В немецкоязычной литературе разграничение между исторической политикой (Geschichtspolitik) и политикой памяти (Gedcichtnispolitik) [30] проводится более чётко: под исторической политикой понимается та, что регламентируется властными структурами, она имеет как бы «официальный» статус. Напротив, политика памяти имеет диверсифицированный, мультисубъектный характер.

Российскими исследователями эти термины часто взаимозамещаются, но представлена и альтернативная точка зрения. Так, по А. И. Миллеру, ведущему отечественному эксперту в этой области, историческая политика — особая конфигурация методов, предполагающая использование государственных административных и финансовых ресурсов в сфере использования истории и политики памяти в интересах правящей элиты [9, с. 19], т. е. историческая политика понимается им уже, чем политика памяти. О. Ю. Малинова также рассматривает историческую политику как частный случай политики памяти, трактуемой как «деятельность государства и других акторов, направленную на утверждение тех или иных представлений о коллективном прошлом и формирование поддерживающих их культурной инфраструктуры, образовательной политики, а в некоторых случаях — ещё и законодательного регулирования» [8, с. 33].
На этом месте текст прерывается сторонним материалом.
-- pv_equiv track=rewrite | github.com/Silocean/Codewars | 7ku_please_help_bob.py | err_bob
-- ===== SOURCE A (Python) =====
-- def err_bob(s):
--     #your code here
--     res = ""
--     for i, c in enumerate(s):
--         res += c
--         if i == len(s)-1 or s[i+1] in " .,:;!?":
--             if c.islower() and c not in "aeiou":
--                 res += "err"
--             if c.isupper() and c not in "AEIOU":
--                 res += "ERR"
--     return res
-- ===== SOURCE B (Python) =====
-- # Word-splitting reimplementation: tokenize the string into maximal runs between
-- # boundary characters, append the suffix to each run based on its last character.
--
-- _SEPS = " .,:;!?"
--
-- def _suffix(c):
--     if c.islower() and c not in "aeiou":
--         return "err"
--     if c.isupper() and c not in "AEIOU":
--         return "ERR"
--     return ""
--
-- def _fix(word):
--     return word + (_suffix(word[-1]) if word else "")
--
-- def err_bob(s):
--     out = []
--     word = ""
--     for c in s:
--         if c in _SEPS:
--             out.append(_fix(word))
--             out.append(c)
--             word = ""
--         else:
--             word += c
--     out.append(_fix(word))
--     return "".join(out)
-- ===== Notes on version B (the rewrite author's own statement) =====
-- stated objective: alternative
-- what changed: B tokenizes the string into maximal runs between boundary characters and appends err/ERR once per completed word based on its last character, instead of A's per-index loop that peeks at s[i+1] for every character; it also joins collected pieces once instead of repeated string concatenation.
import Mathlib
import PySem

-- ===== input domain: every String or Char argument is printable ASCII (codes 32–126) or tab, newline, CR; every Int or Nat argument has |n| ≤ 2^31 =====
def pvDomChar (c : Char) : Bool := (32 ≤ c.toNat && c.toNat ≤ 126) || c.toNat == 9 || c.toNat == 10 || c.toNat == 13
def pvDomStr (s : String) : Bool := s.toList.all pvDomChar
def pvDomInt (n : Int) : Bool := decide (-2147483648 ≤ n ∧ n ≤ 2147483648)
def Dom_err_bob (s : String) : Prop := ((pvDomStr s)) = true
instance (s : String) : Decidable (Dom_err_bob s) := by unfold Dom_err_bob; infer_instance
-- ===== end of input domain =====

-- B re-implements err_bob by tokenizing the string into words between boundary characters
-- and suffixing each completed word once, instead of A's per-index one-character lookahead;
-- objective: alternative (same cost, different decomposition). Ports exact on the ASCII domain
-- (Char.isLower/isUpper agree with Python's islower/isupper there).


-- the boundary characters " .,:;!?" (the literal both Pythons use)
def errSeps : List Char := [' ', '.', ',', ':', ';', '!', '?']

-- ===== PORT A =====
def err_bob (s : String) : String :=
  String.ofList ((PySem.List.enumerate s.toList).foldl (fun (res : List Char) (ic : Int × Char) =>
    let res := res ++ [ic.2]
    if ic.1 = (s.toList.length : Int) - 1 ∨ (PySem.List.pyGet? s.toList (ic.1 + 1)).any (· ∈ errSeps) then
      let res := if ic.2.isLower ∧ ic.2 ∉ ['a', 'e', 'i', 'o', 'u'] then res ++ "err".toList else res
      if ic.2.isUpper ∧ ic.2 ∉ ['A', 'E', 'I', 'O', 'U'] then res ++ "ERR".toList else res
    else res) [])

-- ===== PORT B =====
-- port of Source B's _suffix
def errSuffix (c : Char) : List Char :=
  if c.isLower ∧ c ∉ ['a', 'e', 'i', 'o', 'u'] then "err".toList
  else if c.isUpper ∧ c ∉ ['A', 'E', 'I', 'O', 'U'] then "ERR".toList
  else []

-- port of Source B's _fix
def errFix (w : List Char) : List Char :=
  w ++ (match w.getLast? with | some c => errSuffix c | none => [])

-- one iteration of Source B's loop: state = (emitted output, current word)
def errStep (st : List Char × List Char) (c : Char) : List Char × List Char :=
  if c ∈ errSeps then (st.1 ++ errFix st.2 ++ [c], [])
  else (st.1, st.2 ++ [c])

def err_bob_alt (s : String) : String :=
  String.ofList ((s.toList.foldl errStep ([], [])).1 ++ errFix (s.toList.foldl errStep ([], [])).2)

-- ===== PRECONDITION & SPEC =====
def Spec_err_bob (s : String) (out : String) : Prop := out = err_bob_alt s
instance (s : String) (out : String) : Decidable (Spec_err_bob s out) := by unfold Spec_err_bob; infer_instance

-- ===== CLAIM (what is proved, stated in full; the proofs are below) =====
def Claim_equal_err_bob : Prop := ∀ (s : String), Dom_err_bob s → Spec_err_bob s (err_bob s)

-- ===== LEMMAS AND PROOFS =====

-- does this continuation (next character, or end of string) close a word?
def errHB : List Char → Bool
  | [] => true
  | d :: _ => decide (d ∈ errSeps)

-- per-character specification both ports are reduced to
def errSpec : List Char → List Char
  | [] => []
  | c :: rest => c :: ((if errHB rest then errSuffix c else []) ++ errSpec rest)

-- A's two independent ifs, as one function
def errSuffA (c : Char) : List Char :=
  (if c.isLower ∧ c ∉ ['a', 'e', 'i', 'o', 'u'] then "err".toList else []) ++
  (if c.isUpper ∧ c ∉ ['A', 'E', 'I', 'O', 'U'] then "ERR".toList else [])

theorem err_lower_not_upper (c : Char) (h : c.isLower = true) : c.isUpper = false := by
  simp [Char.isLower, Char.isUpper, UInt32.le_iff_toNat_le] at *
  omega

theorem errSuffA_eq (c : Char) : errSuffA c = errSuffix c := by
  unfold errSuffA errSuffix
  split_ifs with h1 h2 <;> simp_all
  exact absurd (err_lower_not_upper c h1.1) (by simp [h2])

theorem errSuffix_sep {c : Char} (h : c ∈ errSeps) : errSuffix c = [] := by
  simp [errSeps] at h
  rcases h with h | h | h | h | h | h | h <;> subst h <;> decide

theorem errHB_spec (pre : List Char) (c : Char) (rest : List Char) :
    ((pre.length : Int) = ((pre ++ c :: rest).length : Int) - 1 ∨
      (PySem.List.pyGet? (pre ++ c :: rest) ((pre.length : Int) + 1)).any (· ∈ errSeps))
    ↔ errHB rest = true := by
  have hget : PySem.List.pyGet? (pre ++ c :: rest) ((pre.length : Int) + 1)
      = (pre ++ c :: rest)[pre.length + 1]? := by
    have := PySem.List.pyGet?_natCast (pre ++ c :: rest) (pre.length + 1)
    simpa using this
  cases rest with
  | nil =>
    constructor
    · intro _; rfl
    · intro _; left; simp
  | cons d ds =>
    have hlen : ¬ ((pre.length : Int) = ((pre ++ c :: d :: ds).length : Int) - 1) := by
      simp; omega
    have hidx : (pre ++ c :: d :: ds)[pre.length + 1]? = some d := by
      rw [List.getElem?_append_right (by omega)]
      simp
    constructor
    · intro h
      rcases h with h | h
      · exact absurd h hlen
      · rw [hget, hidx] at h
        simpa [errHB] using h
    · intro h
      right
      rw [hget, hidx]
      simpa [errHB] using h

-- A's fold body rewritten as an append of a per-element block
theorem errA_body (cs : List Char) (res : List Char) (ic : Int × Char) :
    (let res := res ++ [ic.2]
     if ic.1 = (cs.length : Int) - 1 ∨ (PySem.List.pyGet? cs (ic.1 + 1)).any (· ∈ errSeps) then
       let res := if ic.2.isLower ∧ ic.2 ∉ ['a', 'e', 'i', 'o', 'u'] then res ++ "err".toList else res
       if ic.2.isUpper ∧ ic.2 ∉ ['A', 'E', 'I', 'O', 'U'] then res ++ "ERR".toList else res
     else res)
    = res ++ (ic.2 :: (if ic.1 = (cs.length : Int) - 1 ∨ (PySem.List.pyGet? cs (ic.1 + 1)).any (· ∈ errSeps) then errSuffA ic.2 else [])) := by
  unfold errSuffA
  split_ifs <;> simp_all

theorem errA_flatMap (cs : List Char) :
    ∀ (suf pre : List Char), cs = pre ++ suf →
    (PySem.List.enumerate suf (pre.length : Int)).flatMap
       (fun ic => ic.2 :: (if ic.1 = (cs.length : Int) - 1 ∨ (PySem.List.pyGet? cs (ic.1 + 1)).any (· ∈ errSeps) then errSuffA ic.2 else []))
    = errSpec suf := by
  intro suf
  induction suf with
  | nil => intro pre h; simp [PySem.List.enumerate_nil, errSpec]
  | cons c rest ih =>
    intro pre h
    rw [PySem.List.enumerate_cons, List.flatMap_cons]
    rw [show PySem.List.enumerate rest ((pre.length : Int) + 1)
          = PySem.List.enumerate rest (((pre ++ [c]).length : Int)) from by norm_num]
    rw [ih (pre ++ [c]) (by simp [h])]
    subst h
    simp only [errSpec, errSuffA_eq]
    by_cases hb : errHB rest = true
    · rw [if_pos ((errHB_spec pre c rest).mpr hb), if_pos hb]
      simp
    · rw [if_neg (fun h => hb ((errHB_spec pre c rest).mp h)),
          if_neg (by simpa using hb)]
      simp

def errSuffLast (w : List Char) : List Char :=
  match w.getLast? with | some c => errSuffix c | none => []

theorem errFix_eq (w : List Char) : errFix w = w ++ errSuffLast w := rfl

theorem errB_loop (cs : List Char) :
    ∀ (out w : List Char),
    (cs.foldl errStep (out, w)).1 ++ errFix (cs.foldl errStep (out, w)).2
    = out ++ w ++ (if errHB cs then errSuffLast w else []) ++ errSpec cs := by
  induction cs with
  | nil => intro out w; simp [errHB, errSpec, errFix_eq]
  | cons c rest ih =>
    intro out w
    by_cases hc : c ∈ errSeps
    · rw [List.foldl_cons, show errStep (out, w) c = (out ++ errFix w ++ [c], []) from by
          simp [errStep, hc], ih]
      have hb : errHB (c :: rest) = true := by simpa [errHB] using hc
      rw [hb]
      simp only [errSpec, errFix_eq, errSuffix_sep hc, errSuffLast]
      split_ifs <;> simp_all
    · rw [List.foldl_cons, show errStep (out, w) c = (out, w ++ [c]) from by
          simp [errStep, hc], ih]
      have hb : errHB (c :: rest) = false := by simpa [errHB] using hc
      rw [hb]
      have hlast : errSuffLast (w ++ [c]) = errSuffix c := by
        simp [errSuffLast]
      simp only [errSpec, hlast]
      split_ifs <;> simp_all

theorem errA_spec (s : String) : err_bob s = String.ofList (errSpec s.toList) := by
  unfold err_bob
  rw [PySem.List.foldl_congr_mem (PySem.List.enumerate s.toList) _
      (fun (res : List Char) (ic : Int × Char) =>
        res ++ (ic.2 :: (if ic.1 = ((s.toList.length : Int)) - 1 ∨ (PySem.List.pyGet? s.toList (ic.1 + 1)).any (· ∈ errSeps) then errSuffA ic.2 else []))) []
      (by intro acc x _; exact errA_body s.toList acc x)]
  rw [PySem.List.foldl_append_eq_flatMap]
  rw [show ((0 : Int)) = (([] : List Char).length : Int) from by simp]
  rw [errA_flatMap s.toList s.toList [] (by simp)]
  simp

theorem errB_spec (s : String) : err_bob_alt s = String.ofList (errSpec s.toList) := by
  unfold err_bob_alt
  rw [errB_loop s.toList [] []]
  simp [errSuffLast]

-- ===== VERDICT (by name: the statement is the Claim_ definition above) =====
theorem err_bob_spec : Claim_equal_err_bob := by
  intro s _
  unfold Spec_err_bob
  rw [errA_spec, errB_spec]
Несомненно, оба понятия относятся к единому проблемному полю. Тем не менее, в понимании автора данной статьи, субъектами реализации «политики памяти» являются не только государство, но разные общественные структуры и страты социума в целом; соответственно, сводить всё многообразие её проявлений исключительно к государственной исторической политике представляется в корне неверным. Исторические нарративы разных акторов политики памяти в одной и той же стране могут быть очень разными, не во всём совпадать (либо вообще не совпадать) с «официальной» политикой памяти, практикуемой властями. И это обстоятельство имеет чрезвычайно большое значение для противодействия навязыванию обществу якобы «единственно верных» версий исторического прошлого и идеологических стандартов исторической памяти.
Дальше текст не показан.